Looks as though he's dying. 


Sent from my iPhone using Tapatalk


----------



## Bullet (Apr 19, 2014)

Lights out should help 
See what tomorrow brings


----------



## 12273 (Nov 3, 2012)

It's dead. John Deere didn't make it folks. I did everything I could to make it acclimated. 

RIP.  

I added a emerald crab and he's doing fine. He's already eating away at algae so I'm confused as to what happened. This is partly why I waited so long to add fish. This is exactly what I was worried about. 

Sent from my iPhone using Tapatalk


----------



## marblerye (Jul 25, 2010)

Wow that was sudden..? Sorry for your loss.

All within a matter of a few hours.. was it temperature shock or pH shock? How long was it in the bag from when you picked him out at the store til you got him home and floating the bag in your tank?


----------



## altcharacter (Jan 10, 2011)

sometimes the fish is already stressed from the previous shipment and they can't handle the stress of another move.

It's the chance you take with saltwater


----------



## Bullet (Apr 19, 2014)

Wow that is very sad.

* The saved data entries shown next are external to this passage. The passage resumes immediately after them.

-- pv_equiv track=rewrite | github.com/IvanaaXD/SIIT | SEMESTAR 3/Organizacija podataka/VJEZBE/Vjezbe 7/07_Serijska_i_Sekvencijalna_Primeri/datafiles-py-main/app/hash_functions.py | digit_overlap
-- ===== SOURCE A (Python) =====
-- import math
--
-- def digit_overlap(id, B, p, v=10):
--     id_str = str(id)[::-1]  # obrcemo string
--     n = math.ceil(math.log(B, v))  # uvek isto racunanje
--     q = math.floor(p / n*2)
--     T = 0
--
--     for k in range(0, q + 1):
--         for i in range(n):
--             r = 2 * k * n + i
--
--             if r < p:
--                 T += int(id_str[r]) * (v ** i)
--
--     for k in range(1, q + 1):
--         for i in range(n):
--             s = 2 * k * n - i - 1
--
--             if s < p:
--                 T += int(id_str[s]) * (v ** i)
--
--     T %= v ** n
--
--     return 1 + math.floor(B / (v ** n) * T)
-- ===== SOURCE B (Python) =====
-- import math
--
-- def digit_overlap(id, B, p, v=10):
--     id_str = str(id)[::-1]
--     # exact integer ceil(log_v(B)) instead of float math.log
--     n = 0
--     x = 1
--     while x < B:
--         x *= v
--         n += 1
--     T = 0
--     for r in range(p):
--         d = int(id_str[r])
--         band, off = divmod(r, n)
--         T += d * (v ** off if band % 2 == 0 else v ** (n - 1 - off))
--     T %= v ** n
--     return 1 + math.floor(B / (v ** n) * T)
-- ===== Notes on version B (the rewrite author's own statement) =====
-- stated objective: simpler
-- what changed: B replaces A's two nested zigzag loops (forward pass over even bands, backward pass over odd bands, each guarded by r < p) with a single pass over digit positions r = 0..p-1 that picks the forward or reversed weight from divmod(r, n) band parity, and computes n = ceil(log_v(B)) by an exact integer loop instead of float math.log.
-- outside the precondition, e.g. on digit_overlap(123, 125, 3, 5): A returns 8, B returns 39; on digit_overlap(123, 8, 3, 2): A returns 4, B returns 4
import Mathlib
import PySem

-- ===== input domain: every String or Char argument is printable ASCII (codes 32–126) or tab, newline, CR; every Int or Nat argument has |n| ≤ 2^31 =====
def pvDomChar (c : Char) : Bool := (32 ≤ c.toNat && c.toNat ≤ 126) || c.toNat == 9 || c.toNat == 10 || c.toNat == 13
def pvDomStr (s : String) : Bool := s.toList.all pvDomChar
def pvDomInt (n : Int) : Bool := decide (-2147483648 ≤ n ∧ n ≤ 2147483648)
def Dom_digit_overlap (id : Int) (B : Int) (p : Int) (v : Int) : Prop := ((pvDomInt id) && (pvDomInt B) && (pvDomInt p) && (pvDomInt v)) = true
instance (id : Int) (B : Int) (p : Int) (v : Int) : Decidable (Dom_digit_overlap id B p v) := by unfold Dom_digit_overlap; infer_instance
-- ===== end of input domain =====

-- B replaces A's two nested zigzag loops by ONE pass over the digit positions r = 0..p-1,
-- picking the forward or reversed weight from divmod(r, n) band parity, and computes
-- n = ceil(log_v B) by exact integer arithmetic instead of float math.log (objective: simpler).

-- ===== shared low-level helpers (identical Python subexpressions of A and B) =====

-- str(id)[::-1] : the decimal string of id, reversed
def pvRevStr (id : Int) : List Char := (PySem.Int.toChars id).reverse

-- int(id_str[r]) : exact where id_str[r] is a decimal digit character — guaranteed by
-- Pre_ for every index the programs reach; Python raises outside that.
def pvDigit (ds : List Char) (r : Int) : Int :=
  ((PySem.List.pyGet? ds r).map (fun c => ((c.toNat : Int) - 48))).getD 0

-- Nearest-even IEEE-754 double of a/b (0 ≤ a, 0 < b), returned as (m, e) with value m·2^e.
-- Exact in the binary64 normal range reached here (quotients in (2^-62, 2^62)); no
-- overflow/subnormal handling is needed for those inputs.
def pvRoundQ (a b : Int) : Int × Int :=
  if a = 0 then (0, 0) else
  let d : Int := (PySem.Int.bitLength a : Int) - (PySem.Int.bitLength b : Int)
  let ge : Int → Bool := fun E => if 0 ≤ E then decide (b * 2 ^ E.toNat ≤ a) else decide (b ≤ a * 2 ^ (-E).toNat)
  let E := if ge d then d else d - 1
  let s := 52 - E
  let num := if 0 ≤ s then a * 2 ^ s.toNat else a
  let den := if 0 ≤ s then b else b * 2 ^ (-s).toNat
  let m := num / den       -- num, den ≥ 0 here, so Euclidean / % = floor division
  let r := num % den
  (if 2 * r > den ∨ (2 * r = den ∧ m % 2 = 1) then m + 1 else m, E - 52)

-- 1 + math.floor(B / (v ** n) * T) on CPython: B/V is a correctly rounded double,
-- T is rounded to double on conversion, the product is rounded again, then floored.
def pvFinish (B V T : Int) : Int :=
  let x := pvRoundQ B V
  let t := pvRoundQ T 1
  let a := x.1 * t.1
  let e := x.2 + t.2
  let y := if 0 ≤ e then pvRoundQ (a * 2 ^ e.toNat) 1 else pvRoundQ a (2 ^ (-e).toNat)
  1 + (if 0 ≤ y.2 then y.1 * 2 ^ y.2.toNat else PySem.Int.floordiv y.1 (2 ^ (-y.2).toNat))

I'm sorry about that
Yes I agree with other members that it must have been PH, salinity, parameters off or could just be shock which sometimes can happen.
Don't give up. Our marine friends can be challenging sometimes


----------



## mules (Oct 29, 2013)

That sucks. We've all had losses. Where did you get this fish?


----------



## 12273 (Nov 3, 2012)

Well, today made a stop in the LFS and they had a cute little 6 line wrasse and happy to report he's gorging himself on bugs on the live rock and accepted some misis shrimp a couple hours ago. He's a busy fish and seems to be enjoying the caves and crevices in the live rock!!! 

The clowns so far have accepted him and pretty much ignore him as he picks away at the rocks . Even when in there "territory" of the tank he's fine. 

This time instead of 75 drip I did 120 minute drip and than a temp acclimation. Smooth transition and within minutes he was picking away at rocks in the tank . 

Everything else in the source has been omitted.